What the exercise asks | Where the data below has the string "pyGet", return the whole line.

[Opening Material for the task section]

-- ===== A-side characterization =====

lemma foldA_fst_get (l : List String) (q : String) : ∀ (n : Int) (d1 d2 : PySem.Dict String Int),
    ((PySem.List.enumerate l n).foldl aStep (d1, d2)).1.get? q
      = (d1.get? q).or ((fIdx q l).map (fun j => n + (j : Int))) := by
  induction l with
  | nil => intro n d1 d2; simp [PySem.List.enumerate, fIdx]
  | cons x xs ih =>
    intro n d1 d2
    rw [PySem.List.enumerate_cons, List.foldl_cons]
    show ((PySem.List.enumerate xs (n+1)).foldl aStep
      (if d1.contains x then d1 else d1.insert x n, d2.insert x n)).1.get? q = _
    rw [ih]
    by_cases hq : q = x
    · subst hq
      cases hc : d1.contains q with
      | true =>
        have : (d1.get? q).isSome := by rw [← PySem.Dict.contains_eq_isSome_get?, hc]
        cases hg : d1.get? q with
        | none => rw [hg] at this; simp at this
        | some v => simp [hg]
      | false =>
        simp only [if_neg Bool.false_ne_true]
        have hg : d1.get? q = none := by
          have := PySem.Dict.contains_eq_isSome_get? d1 q
          rw [hc] at this
          cases hgg : d1.get? q
          · rfl
          · rw [hgg] at this; simp at this
        rw [PySem.Dict.get?_insert, if_pos rfl, hg]
        simp [fIdx]
    · have hg1 : (if d1.contains x then d1 else d1.insert x n).get? q = d1.get? q := by
        split
        · rfl
        · rw [PySem.Dict.get?_insert, if_neg hq]
      rw [hg1]
      have hxq : ¬ x = q := fun hh => hq hh.symm
      have hf : fIdx q (x :: xs) = (fIdx q xs).map (· + 1) := by
        simp [fIdx, hxq]
      rw [hf]
      cases fIdx q xs with
      | none => simp
      | some j => simp; ring_nf

lemma foldA_snd_get (l : List String) (q : String) : ∀ (n : Int) (d1 d2 : PySem.Dict String Int),
    ((PySem.List.enumerate l n).foldl aStep (d1, d2)).2.get? q
      = ((lIdx q l).map (fun j => n + (j : Int))).or (d2.get? q) := by
  induction l with
  | nil => intro n d1 d2; simp [PySem.List.enumerate, lIdx]
  | cons x xs ih =>
    intro n d1 d2
    rw [PySem.List.enumerate_cons, List.foldl_cons]
    show ((PySem.List.enumerate xs (n+1)).foldl aStep
      (if d1.contains x then d1 else d1.insert x n, d2.insert x n)).2.get? q = _
    rw [ih]
    cases hL : lIdx q xs with
    | some j =>
      have : lIdx q (x :: xs) = some (j + 1) := by simp [lIdx, hL]
      rw [this]
      simp
      ring_nf
    | none =>
      by_cases hq : q = x
      · subst hq
        have : lIdx q (q :: xs) = some 0 := by simp [lIdx, hL]
        rw [this, PySem.Dict.get?_insert, if_pos rfl]
        simp
      · have hxq : ¬ x = q := fun hh => hq hh.symm
        have : lIdx q (x :: xs) = none := by
          rw [lIdx_cons, hL]
          simp [hxq]
        rw [this, PySem.Dict.get?_insert, if_neg hq]
        simp

lemma foldA_keys (l : List String) : ∀ (n : Int) (d1 d2 : PySem.Dict String Int),
    ((PySem.List.enumerate l n).foldl aStep (d1, d2)).1.keys = PySem.Set.update d1.keys l := by
  induction l with
  | nil => intro n d1 d2; simp [PySem.List.enumerate, PySem.Set.update]
  | cons x xs ih =>
    intro n d1 d2
    rw [PySem.List.enumerate_cons, List.foldl_cons]
    show ((PySem.List.enumerate xs (n+1)).foldl aStep
      (if d1.contains x then d1 else d1.insert x n, d2.insert x n)).1.keys = _
    rw [ih]
    have hkeys : (if d1.contains x then d1 else d1.insert x n).keys = PySem.Set.add d1.keys x := by
      cases hc : d1.contains x with
      | true =>
        have hm : x ∈ d1.keys := by
          rw [PySem.Dict.contains_eq_decide_mem_keys] at hc; simpa using hc
        simp [PySem.Set.add, PySem.Set.contains, hm]
      | false =>
        have hm : x ∉ d1.keys := by
          rw [PySem.Dict.contains_eq_decide_mem_keys] at hc; simpa using hc
        rw [if_neg (by simp)]
        rw [PySem.Dict.keys_insert_of_not_contains _ _ hc]
        simp [PySem.Set.add, PySem.Set.contains, hm]
    rw [hkeys]
    rfl

lemma A_iff (l : List String) : check_contiguous_groups l = true ↔ AS l := by
  have hfst : ∀ q, ((PySem.List.enumerate l 0).foldl aStep (PySem.Dict.empty, PySem.Dict.empty)).1.get? q
      = (fIdx q l).map (fun j : Nat => (j : Int)) := by
    intro q
    rw [foldA_fst_get l q 0 PySem.Dict.empty PySem.Dict.empty, PySem.Dict.get?_empty,
        Option.none_or]
    cases fIdx q l <;> simp
  have hsnd : ∀ q, ((PySem.List.enumerate l 0).foldl aStep (PySem.Dict.empty, PySem.Dict.empty)).2.get? q
      = (lIdx q l).map (fun j : Nat => (j : Int)) := by
    intro q
    rw [foldA_snd_get l q 0 PySem.Dict.empty PySem.Dict.empty, PySem.Dict.get?_empty,
        Option.or_none]
    cases lIdx q l <;> simp
  have hkeys : ((PySem.List.enumerate l 0).foldl aStep (PySem.Dict.empty, PySem.Dict.empty)).1.keys
      = PySem.Set.ofList l := by
    rw [foldA_keys l 0 PySem.Dict.empty PySem.Dict.empty]
    rw [PySem.Dict.keys_empty]
    rfl
  unfold check_contiguous_groups
  simp only [hkeys, hfst, hsnd, List.all_eq_true]
  constructor
  · intro h q
    by_cases hq : q ∈ l
    · have hb := h q ((PySem.Set.mem_ofList l q).mpr hq)
      obtain ⟨a, ha⟩ := Option.isSome_iff_exists.mp ((mem_fIdx q l).mp hq)
      obtain ⟨c, hc⟩ := Option.isSome_iff_exists.mp ((mem_lIdx q l).mp hq)
      rw [ha, hc] at hb
      simp only [Option.map_some, Option.getD_some] at hb
      rw [Bool.not_eq_true', List.any_eq_false] at hb
      intro a' c' k ha' hc' hak hkc
      rw [ha] at ha'
      rw [hc] at hc'
      injection ha' with ha'
      injection hc' with hc'
      subst ha'
      subst hc'
      have hmem : ((k : Nat) : Int) ∈ PySem.List.pyRange (a : Int) ((c : Int) + 1) 1 :=
        PySem.List.mem_pyRange_one.mpr ⟨by exact_mod_cast hak, by omega⟩
      have hbk := hb _ hmem
      rw [PySem.List.pyGet?_natCast] at hbk
      simpa using hbk
    · intro a' c' k ha' _ _ _
      exact absurd ((mem_fIdx q l).mpr (by rw [ha']; simp)) hq
  · intro h q hqm
    have hq : q ∈ l := (PySem.Set.mem_ofList l q).mp hqm
    obtain ⟨a, ha⟩ := Option.isSome_iff_exists.mp ((mem_fIdx q l).mp hq)
    obtain ⟨c, hc⟩ := Option.isSome_iff_exists.mp ((mem_lIdx q l).mp hq)
    rw [ha, hc]
    simp only [Option.map_some, Option.getD_some]
    rw [Bool.not_eq_true', List.any_eq_false]
    intro i hi
    rw [PySem.List.mem_pyRange_one] at hi
    have h0 : 0 ≤ i := le_trans (Int.natCast_nonneg a) hi.1
    have hik : i = ((i.toNat : Nat) : Int) := (Int.toNat_of_nonneg h0).symm
    rw [hik, PySem.List.pyGet?_natCast]
    have hval := h q a c i.toNat ha hc (by omega) (by omega)
    simp [hval]

-- ===== B-side characterization =====

lemma foldB (l : List String) : ∀ (acc : List String) (a : String),
    l.foldl bStep (acc ++ [a]) = acc ++ a :: rk (l.dropWhile (fun y => y == a)) := by
  induction l with
  | nil => intro acc a; simp [rk]
  | cons x xs ih =>
    intro acc a
    rw [List.foldl_cons]
    by_cases hax : a = x
    · subst hax
      have : bStep (acc ++ [a]) a = acc ++ [a] := by
        simp [bStep]
      rw [this, ih]
      simp
    · have : bStep (acc ++ [a]) x = (acc ++ [a]) ++ [x] := by
        simp [bStep, hax]
      rw [this, ih]
      have hdw : (x :: xs).dropWhile (fun y => y == a) = x :: xs := by
        rw [List.dropWhile_cons, if_neg (by simp; exact fun h => hax h.symm)]
      rw [hdw, rk]
      simp

lemma lenSet_iff (ks : List String) : (ks.length == (PySem.Set.ofList ks).length) = true ↔ ks.Nodup := by
  have hperm : (PySem.Set.ofList ks).Perm ks.dedup := by
    refine (List.perm_ext_iff_of_nodup (PySem.Set.nodup_ofList ks) (List.nodup_dedup ks)).mpr ?_
    intro x
    rw [PySem.Set.mem_ofList, List.mem_dedup]
  rw [beq_iff_eq, hperm.length_eq]
  constructor
  · intro h
    rw [← List.dedup_eq_self]
    exact (List.dedup_sublist ks).eq_of_length h.symm
  · intro h
    rw [List.dedup_eq_self.mpr h]

lemma B_iff (l : List String) : check_contiguous_groups_alt l = true ↔ (rk l).Nodup := by
  have hkeys : l.foldl bStep [] = rk l := by
    cases l with
    | nil => simp [rk]
    | cons x xs =>
      rw [List.foldl_cons]
      have : bStep [] x = [] ++ [x] := by simp [bStep]
      rw [this, foldB xs [] x, rk]
      simp
  show (((l.foldl bStep []).length == (PySem.Set.ofList (l.foldl bStep [])).length) = true) ↔ _
  rw [hkeys, lenSet_iff]

-- ===== VERDICT (by name: the statement is the Claim_ definition above) =====
theorem check_contiguous_groups_spec : Claim_equal_check_contiguous_groups := by
  intro qids _
  show check_contiguous_groups qids = check_contiguous_groups_alt qids
  rw [Bool.eq_iff_iff, A_iff, B_iff]
  exact AS_iff_nodup_rk qids.length qids le_rfl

[Closing Material for the task section]

Output |
      rw [PySem.List.pyGet?_natCast] at hbk
    rw [hik, PySem.List.pyGet?_natCast]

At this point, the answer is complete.